Cover of: Pattern recognition algorithms for data mining | Sankar K Pal

Pattern recognition algorithms for data mining

scalability, knowledge discovery and soft granular computing
  • 244 Pages
  • 0.47 MB
  • 2170 Downloads
  • English
by
Chapman & Hall/CRC , Boca Raton, Fla
Data mining, Pattern recognition systems, Computer algorithms, Granular comp
StatementSankar K. Pal and Pabitra Mitra
ContributionsMitra, Pabitra, PhD
Classifications
LC ClassificationsQA76.9.D343 P38 2004
The Physical Object
Paginationxxix, 244 p. :
ID Numbers
Open LibraryOL17140222M
ISBN 101584884576
LC Control Number2004043539

Pattern Recognition Algorithms for Data Mining addresses different pattern recognition (PR) tasks in a unified framework with both theoretical and experimental results. Tasks covered include data condensation, feature selection, case generation, clustering/classification, and rule.
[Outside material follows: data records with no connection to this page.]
-- pv_equiv track=rewrite | github.com/alleydog/csv | csv.py | resort
-- ===== SOURCE A (Python) =====
-- def resort(source_id, j=0):
--     if j >= len(source_id) - 1:
--         return source_id
--     for i in range(j + 1, len(source_id)):
--         if set(source_id[i]) & set(source_id[j]):
--             source_id[j] = sorted(list(set(source_id.pop(i)) | set(source_id[j])))
--             return resort(source_id, j)
--     return resort(source_id, j + 1)
-- ===== SOURCE B (Python) =====
-- def resort(source_id, j=0):
--     # One reversed pass grouping entries into overlap-components (no recursion,
--     # no pops/rescans). Mutates source_id[j:] in place like A and returns it.
--     if j >= len(source_id) - 1:
--         return source_id
--     groups = []  # (elems, merged, item): components of the processed suffix, earliest-first
--     for item in reversed(source_id[j:]):
--         s = set(item)
--         absorbed = set(s)
--         merged = False
--         kept = []
--         for es, fl, it in groups:
--             if es & s:
--                 absorbed |= es
--                 merged = True
--             else:
--                 kept.append((es, fl, it))
--         groups = [(absorbed, merged, item)] + kept
--     source_id[j:] = [sorted(es) if fl else it for es, fl, it in groups]
--     return source_id
-- ===== Notes on version B (the rewrite author's own statement) =====
-- stated objective: alternative
-- what changed: A recursively rescans from position j, popping and re-merging (restarting the scan after each merge); B instead makes one reversed pass over the tail, maintaining the overlap-components as (element-set, merged-flag, item) groups and absorbing in a single inner scan per item, then renders each group once.
-- outside the precondition, e.g. on resort([[4], [4, 1, 0], []], -1): A returns [[0, 1, 4], []], B returns [[4], [4, 1, 0], []]
import Mathlib
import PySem

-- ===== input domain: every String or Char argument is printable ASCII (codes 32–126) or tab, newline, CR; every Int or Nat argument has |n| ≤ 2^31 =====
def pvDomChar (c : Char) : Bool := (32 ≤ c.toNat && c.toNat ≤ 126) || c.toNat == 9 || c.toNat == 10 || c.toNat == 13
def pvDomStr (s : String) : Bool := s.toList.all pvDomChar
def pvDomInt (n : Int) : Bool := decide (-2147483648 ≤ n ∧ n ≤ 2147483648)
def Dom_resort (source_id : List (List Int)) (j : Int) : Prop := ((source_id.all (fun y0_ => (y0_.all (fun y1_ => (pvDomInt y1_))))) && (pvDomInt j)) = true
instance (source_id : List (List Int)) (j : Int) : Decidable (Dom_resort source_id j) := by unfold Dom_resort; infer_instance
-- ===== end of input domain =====

-- B replaces A's pop-and-rescan recursion by a single reversed pass that maintains the
-- overlap-components as (element-set, merged-flag, item) groups (objective: alternative).
-- Both Pythons mutate source_id in place; the equivalence proved here is about the return value.

-- ===== PORT A =====

-- truthiness of 'set(a) & set(b)'
def pvOverlap (a b : List Int) : Bool :=
  !(PySem.Set.inter (PySem.Set.ofList a) (PySem.Set.ofList b)).isEmpty

-- the 'for i in range(j+1, len(source_id))' scan: first i whose entry overlaps entry j
def resortFind (s : List (List Int)) (j : Int) : List Int → Option Int
  | [] => none
  | i :: rest =>
    match PySem.List.pyGet? s i, PySem.List.pyGet? s j with
    | some a, some b => if pvOverlap a b then some i else resortFind s j rest
    | _, _ => resortFind s j rest   -- Python raises IndexError here; unreachable under Pre_

-- 'source_id[j] = v' (Python raises when j is out of range; that case is unreachable under Pre_)
def pvSetIdx (s : List (List Int)) (i : Int) (v : List Int) : List (List Int) :=
  s.set (if 0 ≤ i then i.toNat else s.length - (-i).toNat) v

def resort (source_id : List (List Int)) (j : Int) : List (List Int) :=
  if (source_id.length : Int) - 1 ≤ j then source_id
  else
    match hf : resortFind source_id j (PySem.List.pyRange (j + 1) source_id.length 1) with
    | some i =>
      match hp : PySem.List.pop? source_id i with
      | some xs₁ =>
        match PySem.List.pyGet? xs₁.2 j with
        | some hj =>
          resort (pvSetIdx xs₁.2 j
            (PySem.List.sorted
              (PySem.Set.union (PySem.Set.ofList xs₁.1) (PySem.Set.ofList hj))
              (fun v => v) false)) j
        | none => xs₁.2   -- Python IndexError; unreachable under Pre_
      | none => source_id -- Python IndexError; unreachable under Pre_
    | none => resort source_id (j + 1)
termination_by (source_id.length, ((source_id.length : Int) - j).toNat)
decreasing_by
  · have hl := PySem.List.length_of_pop?_eq_some (h := hp)
    apply Prod.Lex.left
    simp [pvSetIdx, List.length_set]
    omega
  · apply Prod.Lex.right
    omega

-- ===== PORT B =====

-- state of B's inner scan: (absorbed, merged, kept)
def bInsert (groups : List (PySem.Set Int × Bool × List Int)) (item : List Int) :
    List (PySem.Set Int × Bool × List Int) :=
  let s := PySem.Set.ofList item
  let r := groups.foldl
    (fun (acc : PySem.Set Int × Bool × List (PySem.Set Int × Bool × List Int)) g =>
      if !(PySem.Set.inter g.1 s).isEmpty then (PySem.Set.union acc.1 g.1, true, acc.2.2)
      else (acc.1, acc.2.1, acc.2.2 ++ [g]))
    (s, false, [])
  (r.1, r.2.1, item) :: r.2.2

def bRender (g : PySem.Set Int × Bool × List Int) : List Int :=
  if g.2.1 then PySem.List.sorted g.1 (fun v => v) false else g.2.2

def resort_alt (source_id : List (List Int)) (j : Int) : List (List Int) :=
  if (source_id.length : Int) - 1 ≤ j then source_id
  else
    let tail := PySem.List.slice source_id (some j) none
    let groups := tail.reverse.foldl bInsert []
    PySem.List.slice source_id none (some j) ++ groups.map bRender

-- ===== PRECONDITION & SPEC =====
-- Pre_ restricts j to the natural domain of the cursor parameter (0 in intended use):
-- on negative j, A's negative-index wraparound either raises IndexError mid-merge or
-- returns values shaped by the wraparound, which B's slice-based tail does not mimic.
def Pre_resort (source_id : List (List Int)) (j : Int) : Prop := 0 ≤ j
instance (source_id : List (List Int)) (j : Int) : Decidable (Pre_resort source_id j) := by
  unfold Pre_resort; infer_instance

def pvWitness_resort : List (List Int) × Int := ([[1, 2], [2, 3], [7]], 0)

def Spec_resort (source_id : List (List Int)) (j : Int) (out : List (List Int)) : Prop := out = resort_alt source_id j
instance (source_id : List (List Int)) (j : Int) (out : List (List Int)) : Decidable (Spec_resort source_id j out) := by unfold Spec_resort; infer_instance

-- ===== CLAIM (what is proved, stated in full; the proofs are below) =====
def Claim_equal_resort : Prop := ∀ (source_id : List (List Int)) (j : Int), Dom_resort source_id j → Pre_resort source_id j → Spec_resort source_id j (resort source_id j)

-- ===== LEMMAS AND PROOFS =====

-- proof-side view of B's fold state -----------------------------------------

-- does group g share an element with set s?
def tchS (s : PySem.Set Int) (g : PySem.Set Int × Bool × List Int) : Bool :=
  !(PySem.Set.inter g.1 s).isEmpty

def unionAll (e : PySem.Set Int) (gs : List (PySem.Set Int × Bool × List Int)) : PySem.Set Int :=
  gs.foldl (fun e g => PySem.Set.union e g.1) e

-- B's group state, built from the right (= the reversed-foldl of the port)
def bGroups (l : List (List Int)) : List (PySem.Set Int × Bool × List Int) :=
  l.foldr (fun it gs => bInsert gs it) []

lemma tchS_iff (s : PySem.Set Int) (g : PySem.Set Int × Bool × List Int) :
    tchS s g = true ↔ ∃ a, a ∈ g.1 ∧ a ∈ s := by
  constructor
  · intro h
    have hne : PySem.Set.inter g.1 s ≠ [] := by
      simp [tchS] at h
      simpa [List.isEmpty_iff] using h
    obtain ⟨a, ha⟩ := List.exists_mem_of_ne_nil _ hne
    exact ⟨a, (PySem.Set.mem_inter g.1 s a).1 ha⟩
  · rintro ⟨a, h1, h2⟩
    have : a ∈ PySem.Set.inter g.1 s := (PySem.Set.mem_inter g.1 s a).2 ⟨h1, h2⟩
    simp [tchS, List.isEmpty_iff]
    intro hc
    simp [hc] at this

lemma bfold_eq (s : PySem.Set Int) (gs : List (PySem.Set Int × Bool × List Int))
    (e : PySem.Set Int) (f : Bool) (k : List (PySem.Set Int × Bool × List Int)) :
    gs.foldl
      (fun (acc : PySem.Set Int × Bool × List (PySem.Set Int × Bool × List Int)) g =>
        if !(PySem.Set.inter g.1 s).isEmpty then (PySem.Set.union acc.1 g.1, true, acc.2.2)
        else (acc.1, acc.2.1, acc.2.2 ++ [g]))
      (e, f, k)
    = (unionAll e (gs.filter (tchS s)), f || gs.any (tchS s),
       k ++ gs.filter (fun g => !(tchS s g))) := by
  induction gs generalizing e f k with
  | nil => simp [unionAll]
  | cons g gs ih =>
    have hcond : (!(PySem.Set.inter g.1 s).isEmpty) = tchS s g := rfl
    rw [List.foldl_cons, hcond]
    by_cases hg : tchS s g = true
    · rw [if_pos hg, ih]
      simp only [List.filter_cons, List.any_cons, hg, if_true, Bool.true_or, Bool.or_true, Bool.or_assoc]
      rfl
    · rw [if_neg (by simp [hg]), ih]
      have hg' : tchS s g = false := by simpa using hg
      simp [List.filter_cons, List.any_cons, hg']

lemma bInsert_eq (gs : List (PySem.Set Int × Bool × List Int)) (item : List Int) :
    bInsert gs item
    = (unionAll (PySem.Set.ofList item) (gs.filter (tchS (PySem.Set.ofList item))),
       gs.any (tchS (PySem.Set.ofList item)), item)
      :: gs.filter (fun g => !(tchS (PySem.Set.ofList item) g)) := by
  show (fun r => (r.1, r.2.1, item) :: r.2.2)
      (gs.foldl
        (fun (acc : PySem.Set Int × Bool × List (PySem.Set Int × Bool × List Int)) g =>
          if !(PySem.Set.inter g.1 (PySem.Set.ofList item)).isEmpty then (PySem.Set.union acc.1 g.1, true, acc.2.2)
          else (acc.1, acc.2.1, acc.2.2 ++ [g]))
        (PySem.Set.ofList item, false, [])) = _
  rw [bfold_eq]
  simp

lemma mem_unionAll (a : Int) (e : PySem.Set Int) (gs : List (PySem.Set Int × Bool × List Int)) :
    a ∈ unionAll e gs ↔ a ∈ e ∨ ∃ g ∈ gs, a ∈ g.1 := by
  induction gs generalizing e with
  | nil => simp [unionAll]
  | cons g gs ih =>
    have h1 : unionAll e (g :: gs) = unionAll (PySem.Set.union e g.1) gs := rfl
    rw [h1, ih]
    constructor
    · rintro (h | h)
      · rcases (PySem.Set.mem_union e g.1 a).1 h with h' | h'
        · exact Or.inl h'
        · exact Or.inr ⟨g, List.mem_cons_self .., h'⟩
      · exact Or.inr (by rcases h with ⟨g', hg', ha⟩; exact ⟨g', List.mem_cons_of_mem _ hg', ha⟩)
    · rintro (h | ⟨g', hg', ha⟩)
      · exact Or.inl ((PySem.Set.mem_union e g.1 a).2 (Or.inl h))
      · rcases List.mem_cons.1 hg' with heq | hg'
        · exact Or.inl ((PySem.Set.mem_union e g.1 a).2 (Or.inr (heq ▸ ha)))
        · exact Or.inr ⟨g', hg', ha⟩

lemma nodup_unionAll (e : PySem.Set Int) (gs : List (PySem.Set Int × Bool × List Int))
    (he : e.Nodup) : (unionAll e gs).Nodup := by
  induction gs generalizing e with
  | nil => exact he
  | cons g gs ih =>
    have h1 : unionAll e (g :: gs) = unionAll (PySem.Set.union e g.1) gs := rfl
    rw [h1]
    exact ih _ (PySem.Set.nodup_union e g.1 he)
Naturally, the data mining and pattern recognition repertoire is quite limited: I have chosen problem areas that are well suited for linear algebra techniques.

In order to use intelligently the powerful software for computing matrix decompositions available in MATLAB, etc., some understanding of the underlying algorithms is necessary. An accompanying book with Matlab code of the most common methods and algorithms in the book, together with a descriptive summary and solved examples, and including real-life data sets in imaging and audio recognition.

The companion book is available separately or at a special packaged price (Book ISBN: Package ISBN: ). A new approach to the issue of data quality in pattern recognition Detailing foundational Pattern recognition algorithms for data mining book before introducing more complex methodologies and algorithms, this book is a self-contained manual for advanced data analysis and data mining.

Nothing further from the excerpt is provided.